=== EXERCISE GOAL ===
Search each line below for the word "rest" and list those that contain it.

┌─ DATA SECTION

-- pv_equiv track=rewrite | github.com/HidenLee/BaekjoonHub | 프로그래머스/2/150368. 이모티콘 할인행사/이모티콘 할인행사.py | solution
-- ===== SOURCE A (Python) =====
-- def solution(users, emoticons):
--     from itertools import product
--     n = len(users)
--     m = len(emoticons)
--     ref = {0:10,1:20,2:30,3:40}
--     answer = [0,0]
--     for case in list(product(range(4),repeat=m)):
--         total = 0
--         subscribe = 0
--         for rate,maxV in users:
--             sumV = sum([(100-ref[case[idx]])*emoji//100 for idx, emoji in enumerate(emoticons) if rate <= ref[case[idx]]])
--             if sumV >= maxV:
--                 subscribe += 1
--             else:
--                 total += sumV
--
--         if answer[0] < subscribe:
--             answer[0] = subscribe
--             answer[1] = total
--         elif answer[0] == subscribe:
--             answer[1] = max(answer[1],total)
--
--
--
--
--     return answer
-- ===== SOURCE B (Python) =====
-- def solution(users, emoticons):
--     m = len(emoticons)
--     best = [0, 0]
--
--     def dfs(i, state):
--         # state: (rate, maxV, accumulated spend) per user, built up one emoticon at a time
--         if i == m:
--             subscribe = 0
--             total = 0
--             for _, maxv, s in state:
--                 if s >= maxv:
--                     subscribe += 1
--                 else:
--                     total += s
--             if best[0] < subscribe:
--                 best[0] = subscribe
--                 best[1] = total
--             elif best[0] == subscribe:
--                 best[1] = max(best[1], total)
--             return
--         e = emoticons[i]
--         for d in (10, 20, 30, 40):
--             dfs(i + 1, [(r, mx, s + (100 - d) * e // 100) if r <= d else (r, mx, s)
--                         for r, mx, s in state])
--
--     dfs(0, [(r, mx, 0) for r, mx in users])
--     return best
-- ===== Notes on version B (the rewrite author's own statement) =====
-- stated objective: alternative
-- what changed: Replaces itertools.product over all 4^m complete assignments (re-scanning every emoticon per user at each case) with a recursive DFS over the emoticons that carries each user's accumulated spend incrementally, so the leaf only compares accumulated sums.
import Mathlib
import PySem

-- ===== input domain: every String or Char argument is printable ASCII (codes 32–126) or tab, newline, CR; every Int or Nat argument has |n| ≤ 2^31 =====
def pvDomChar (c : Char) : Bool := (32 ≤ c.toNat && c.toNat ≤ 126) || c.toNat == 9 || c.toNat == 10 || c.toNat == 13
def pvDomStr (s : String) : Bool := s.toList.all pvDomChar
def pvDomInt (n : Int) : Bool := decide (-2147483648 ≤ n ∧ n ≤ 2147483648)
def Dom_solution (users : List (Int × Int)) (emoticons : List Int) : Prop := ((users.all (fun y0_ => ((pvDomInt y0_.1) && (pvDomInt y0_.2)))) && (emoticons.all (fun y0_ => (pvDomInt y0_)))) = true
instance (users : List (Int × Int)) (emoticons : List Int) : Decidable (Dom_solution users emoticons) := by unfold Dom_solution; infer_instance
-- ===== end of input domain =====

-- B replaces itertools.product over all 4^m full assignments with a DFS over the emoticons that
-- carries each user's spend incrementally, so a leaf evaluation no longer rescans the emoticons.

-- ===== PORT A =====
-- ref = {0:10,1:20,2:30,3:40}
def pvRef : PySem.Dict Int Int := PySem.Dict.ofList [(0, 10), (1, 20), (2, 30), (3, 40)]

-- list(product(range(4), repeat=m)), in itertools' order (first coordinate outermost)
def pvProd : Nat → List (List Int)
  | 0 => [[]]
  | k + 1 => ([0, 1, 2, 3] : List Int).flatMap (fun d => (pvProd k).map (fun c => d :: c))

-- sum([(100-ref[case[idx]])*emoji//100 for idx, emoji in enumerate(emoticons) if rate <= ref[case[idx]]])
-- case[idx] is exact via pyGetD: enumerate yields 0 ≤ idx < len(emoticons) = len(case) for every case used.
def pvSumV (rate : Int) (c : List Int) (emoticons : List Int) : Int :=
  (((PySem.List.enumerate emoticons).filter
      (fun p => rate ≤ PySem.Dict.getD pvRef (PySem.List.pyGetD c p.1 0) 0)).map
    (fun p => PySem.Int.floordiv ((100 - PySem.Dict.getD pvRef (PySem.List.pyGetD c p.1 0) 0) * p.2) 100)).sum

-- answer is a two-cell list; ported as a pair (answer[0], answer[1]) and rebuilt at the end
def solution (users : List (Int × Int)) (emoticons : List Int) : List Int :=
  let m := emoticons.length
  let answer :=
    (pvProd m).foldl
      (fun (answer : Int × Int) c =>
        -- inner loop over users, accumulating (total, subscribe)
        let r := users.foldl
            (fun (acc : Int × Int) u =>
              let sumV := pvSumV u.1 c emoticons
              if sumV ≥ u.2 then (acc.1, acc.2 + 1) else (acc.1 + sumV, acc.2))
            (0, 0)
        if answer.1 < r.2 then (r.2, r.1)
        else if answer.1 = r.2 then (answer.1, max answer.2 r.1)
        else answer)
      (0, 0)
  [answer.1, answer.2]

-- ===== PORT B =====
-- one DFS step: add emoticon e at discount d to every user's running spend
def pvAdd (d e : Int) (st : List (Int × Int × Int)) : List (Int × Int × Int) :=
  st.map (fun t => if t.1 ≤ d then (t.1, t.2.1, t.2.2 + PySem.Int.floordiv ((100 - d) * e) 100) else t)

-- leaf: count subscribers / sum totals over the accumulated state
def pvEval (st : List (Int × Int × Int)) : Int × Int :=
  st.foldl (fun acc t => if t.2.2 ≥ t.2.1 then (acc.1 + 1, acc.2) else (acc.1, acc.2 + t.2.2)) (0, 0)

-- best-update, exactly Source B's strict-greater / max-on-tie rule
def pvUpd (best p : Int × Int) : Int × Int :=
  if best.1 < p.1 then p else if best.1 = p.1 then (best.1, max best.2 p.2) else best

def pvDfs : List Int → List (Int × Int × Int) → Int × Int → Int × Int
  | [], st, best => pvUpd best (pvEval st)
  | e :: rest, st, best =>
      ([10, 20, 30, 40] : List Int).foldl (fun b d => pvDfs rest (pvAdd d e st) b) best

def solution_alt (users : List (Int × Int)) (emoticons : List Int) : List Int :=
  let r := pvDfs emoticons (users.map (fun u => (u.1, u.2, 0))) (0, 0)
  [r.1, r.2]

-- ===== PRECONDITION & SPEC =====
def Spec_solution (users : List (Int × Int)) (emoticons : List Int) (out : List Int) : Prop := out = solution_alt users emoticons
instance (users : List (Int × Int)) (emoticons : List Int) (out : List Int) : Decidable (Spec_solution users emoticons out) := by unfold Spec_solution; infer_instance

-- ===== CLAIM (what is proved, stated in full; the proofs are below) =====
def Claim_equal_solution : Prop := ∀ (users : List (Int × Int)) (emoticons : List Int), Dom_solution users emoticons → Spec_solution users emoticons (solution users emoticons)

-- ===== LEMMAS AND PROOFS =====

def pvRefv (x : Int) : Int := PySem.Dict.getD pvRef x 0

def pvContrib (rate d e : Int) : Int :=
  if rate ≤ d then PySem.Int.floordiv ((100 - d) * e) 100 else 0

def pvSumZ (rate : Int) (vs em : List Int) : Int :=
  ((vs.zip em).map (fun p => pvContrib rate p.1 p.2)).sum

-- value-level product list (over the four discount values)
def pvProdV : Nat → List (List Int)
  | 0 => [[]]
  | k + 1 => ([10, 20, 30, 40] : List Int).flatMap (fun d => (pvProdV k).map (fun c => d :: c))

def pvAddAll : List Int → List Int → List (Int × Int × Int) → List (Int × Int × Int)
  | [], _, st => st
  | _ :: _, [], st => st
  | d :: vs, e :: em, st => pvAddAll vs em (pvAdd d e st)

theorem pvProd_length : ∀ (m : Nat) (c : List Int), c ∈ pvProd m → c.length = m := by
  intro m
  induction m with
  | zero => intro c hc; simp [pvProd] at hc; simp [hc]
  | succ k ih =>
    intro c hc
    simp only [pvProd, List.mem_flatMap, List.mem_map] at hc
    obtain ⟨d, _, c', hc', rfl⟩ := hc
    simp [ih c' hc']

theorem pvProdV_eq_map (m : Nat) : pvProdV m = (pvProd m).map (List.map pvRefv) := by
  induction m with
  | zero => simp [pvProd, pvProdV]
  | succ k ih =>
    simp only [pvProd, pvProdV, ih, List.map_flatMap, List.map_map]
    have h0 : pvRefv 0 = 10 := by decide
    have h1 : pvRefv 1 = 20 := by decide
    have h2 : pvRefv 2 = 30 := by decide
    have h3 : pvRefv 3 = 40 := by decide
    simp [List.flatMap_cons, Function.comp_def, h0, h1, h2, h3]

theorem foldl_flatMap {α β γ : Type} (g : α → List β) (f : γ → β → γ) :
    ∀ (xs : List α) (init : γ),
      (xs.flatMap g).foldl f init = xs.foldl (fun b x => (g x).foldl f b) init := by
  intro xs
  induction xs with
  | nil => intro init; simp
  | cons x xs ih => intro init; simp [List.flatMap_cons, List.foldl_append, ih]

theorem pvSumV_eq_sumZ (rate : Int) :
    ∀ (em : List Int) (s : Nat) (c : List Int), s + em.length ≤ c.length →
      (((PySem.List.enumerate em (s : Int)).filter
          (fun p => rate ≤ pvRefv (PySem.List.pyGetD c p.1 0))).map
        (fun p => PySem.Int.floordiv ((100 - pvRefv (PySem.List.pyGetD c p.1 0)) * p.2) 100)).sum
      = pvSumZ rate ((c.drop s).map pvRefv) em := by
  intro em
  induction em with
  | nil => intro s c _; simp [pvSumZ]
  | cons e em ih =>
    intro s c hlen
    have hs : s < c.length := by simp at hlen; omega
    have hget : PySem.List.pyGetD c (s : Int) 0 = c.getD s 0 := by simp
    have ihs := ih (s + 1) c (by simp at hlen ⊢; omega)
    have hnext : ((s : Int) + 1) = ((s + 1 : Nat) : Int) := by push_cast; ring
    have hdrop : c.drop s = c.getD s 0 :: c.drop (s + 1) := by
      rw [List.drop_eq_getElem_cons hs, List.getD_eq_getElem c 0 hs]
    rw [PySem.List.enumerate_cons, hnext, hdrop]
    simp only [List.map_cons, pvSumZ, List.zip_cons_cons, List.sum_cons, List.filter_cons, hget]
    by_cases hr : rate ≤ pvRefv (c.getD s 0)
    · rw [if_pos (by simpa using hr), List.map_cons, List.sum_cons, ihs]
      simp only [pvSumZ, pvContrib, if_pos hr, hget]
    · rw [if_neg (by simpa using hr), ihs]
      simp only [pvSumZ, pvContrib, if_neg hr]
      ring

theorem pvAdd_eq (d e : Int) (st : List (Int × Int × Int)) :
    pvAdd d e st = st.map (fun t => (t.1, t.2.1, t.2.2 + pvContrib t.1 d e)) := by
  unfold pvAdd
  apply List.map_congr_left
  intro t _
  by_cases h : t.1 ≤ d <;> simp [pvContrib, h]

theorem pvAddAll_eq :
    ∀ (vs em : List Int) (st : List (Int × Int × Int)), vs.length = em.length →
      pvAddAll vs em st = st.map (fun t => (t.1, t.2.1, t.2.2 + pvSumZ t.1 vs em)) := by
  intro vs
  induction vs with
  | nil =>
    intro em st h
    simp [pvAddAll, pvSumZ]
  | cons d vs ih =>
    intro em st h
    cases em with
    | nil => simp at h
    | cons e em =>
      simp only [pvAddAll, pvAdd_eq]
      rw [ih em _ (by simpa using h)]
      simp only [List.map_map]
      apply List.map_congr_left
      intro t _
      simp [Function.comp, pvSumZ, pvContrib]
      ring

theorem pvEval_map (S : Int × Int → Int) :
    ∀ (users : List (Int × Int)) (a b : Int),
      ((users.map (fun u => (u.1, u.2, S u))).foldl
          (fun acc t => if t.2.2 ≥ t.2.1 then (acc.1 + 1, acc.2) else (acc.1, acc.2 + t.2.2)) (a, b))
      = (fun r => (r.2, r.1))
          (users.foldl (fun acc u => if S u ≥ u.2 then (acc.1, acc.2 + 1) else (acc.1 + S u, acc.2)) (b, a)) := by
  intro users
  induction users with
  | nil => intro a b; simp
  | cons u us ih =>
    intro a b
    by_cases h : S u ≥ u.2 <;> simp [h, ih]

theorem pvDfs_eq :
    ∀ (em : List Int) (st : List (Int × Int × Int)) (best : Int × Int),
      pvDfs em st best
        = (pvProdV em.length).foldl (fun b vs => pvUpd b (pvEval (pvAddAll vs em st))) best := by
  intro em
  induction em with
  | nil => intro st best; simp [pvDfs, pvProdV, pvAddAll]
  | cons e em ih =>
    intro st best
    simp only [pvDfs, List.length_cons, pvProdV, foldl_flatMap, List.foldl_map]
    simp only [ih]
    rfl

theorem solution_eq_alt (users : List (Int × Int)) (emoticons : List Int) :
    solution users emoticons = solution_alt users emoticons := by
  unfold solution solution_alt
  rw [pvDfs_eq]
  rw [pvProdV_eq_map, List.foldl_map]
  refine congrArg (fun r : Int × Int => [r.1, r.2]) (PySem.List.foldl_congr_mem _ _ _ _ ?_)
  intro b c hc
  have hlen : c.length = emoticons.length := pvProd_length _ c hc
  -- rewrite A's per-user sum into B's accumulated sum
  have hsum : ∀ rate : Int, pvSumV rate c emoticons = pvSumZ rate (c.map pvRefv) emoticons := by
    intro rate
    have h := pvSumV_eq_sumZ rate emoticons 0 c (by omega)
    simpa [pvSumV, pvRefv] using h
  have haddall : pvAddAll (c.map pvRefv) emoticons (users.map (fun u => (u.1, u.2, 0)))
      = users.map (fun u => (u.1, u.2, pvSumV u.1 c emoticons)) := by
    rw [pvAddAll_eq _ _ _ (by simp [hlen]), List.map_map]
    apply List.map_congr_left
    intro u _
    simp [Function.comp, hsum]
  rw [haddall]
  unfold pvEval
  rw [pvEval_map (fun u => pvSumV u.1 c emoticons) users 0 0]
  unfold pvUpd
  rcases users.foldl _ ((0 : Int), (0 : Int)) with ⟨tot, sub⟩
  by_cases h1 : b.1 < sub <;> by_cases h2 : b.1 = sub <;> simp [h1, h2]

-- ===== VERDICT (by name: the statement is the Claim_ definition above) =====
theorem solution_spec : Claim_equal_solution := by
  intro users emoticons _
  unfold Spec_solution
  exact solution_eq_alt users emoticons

└─

=== RESULT ===
  | e :: rest, st, best =>
      ([10, 20, 30, 40] : List Int).foldl (fun b d => pvDfs rest (pvAdd d e st) b) best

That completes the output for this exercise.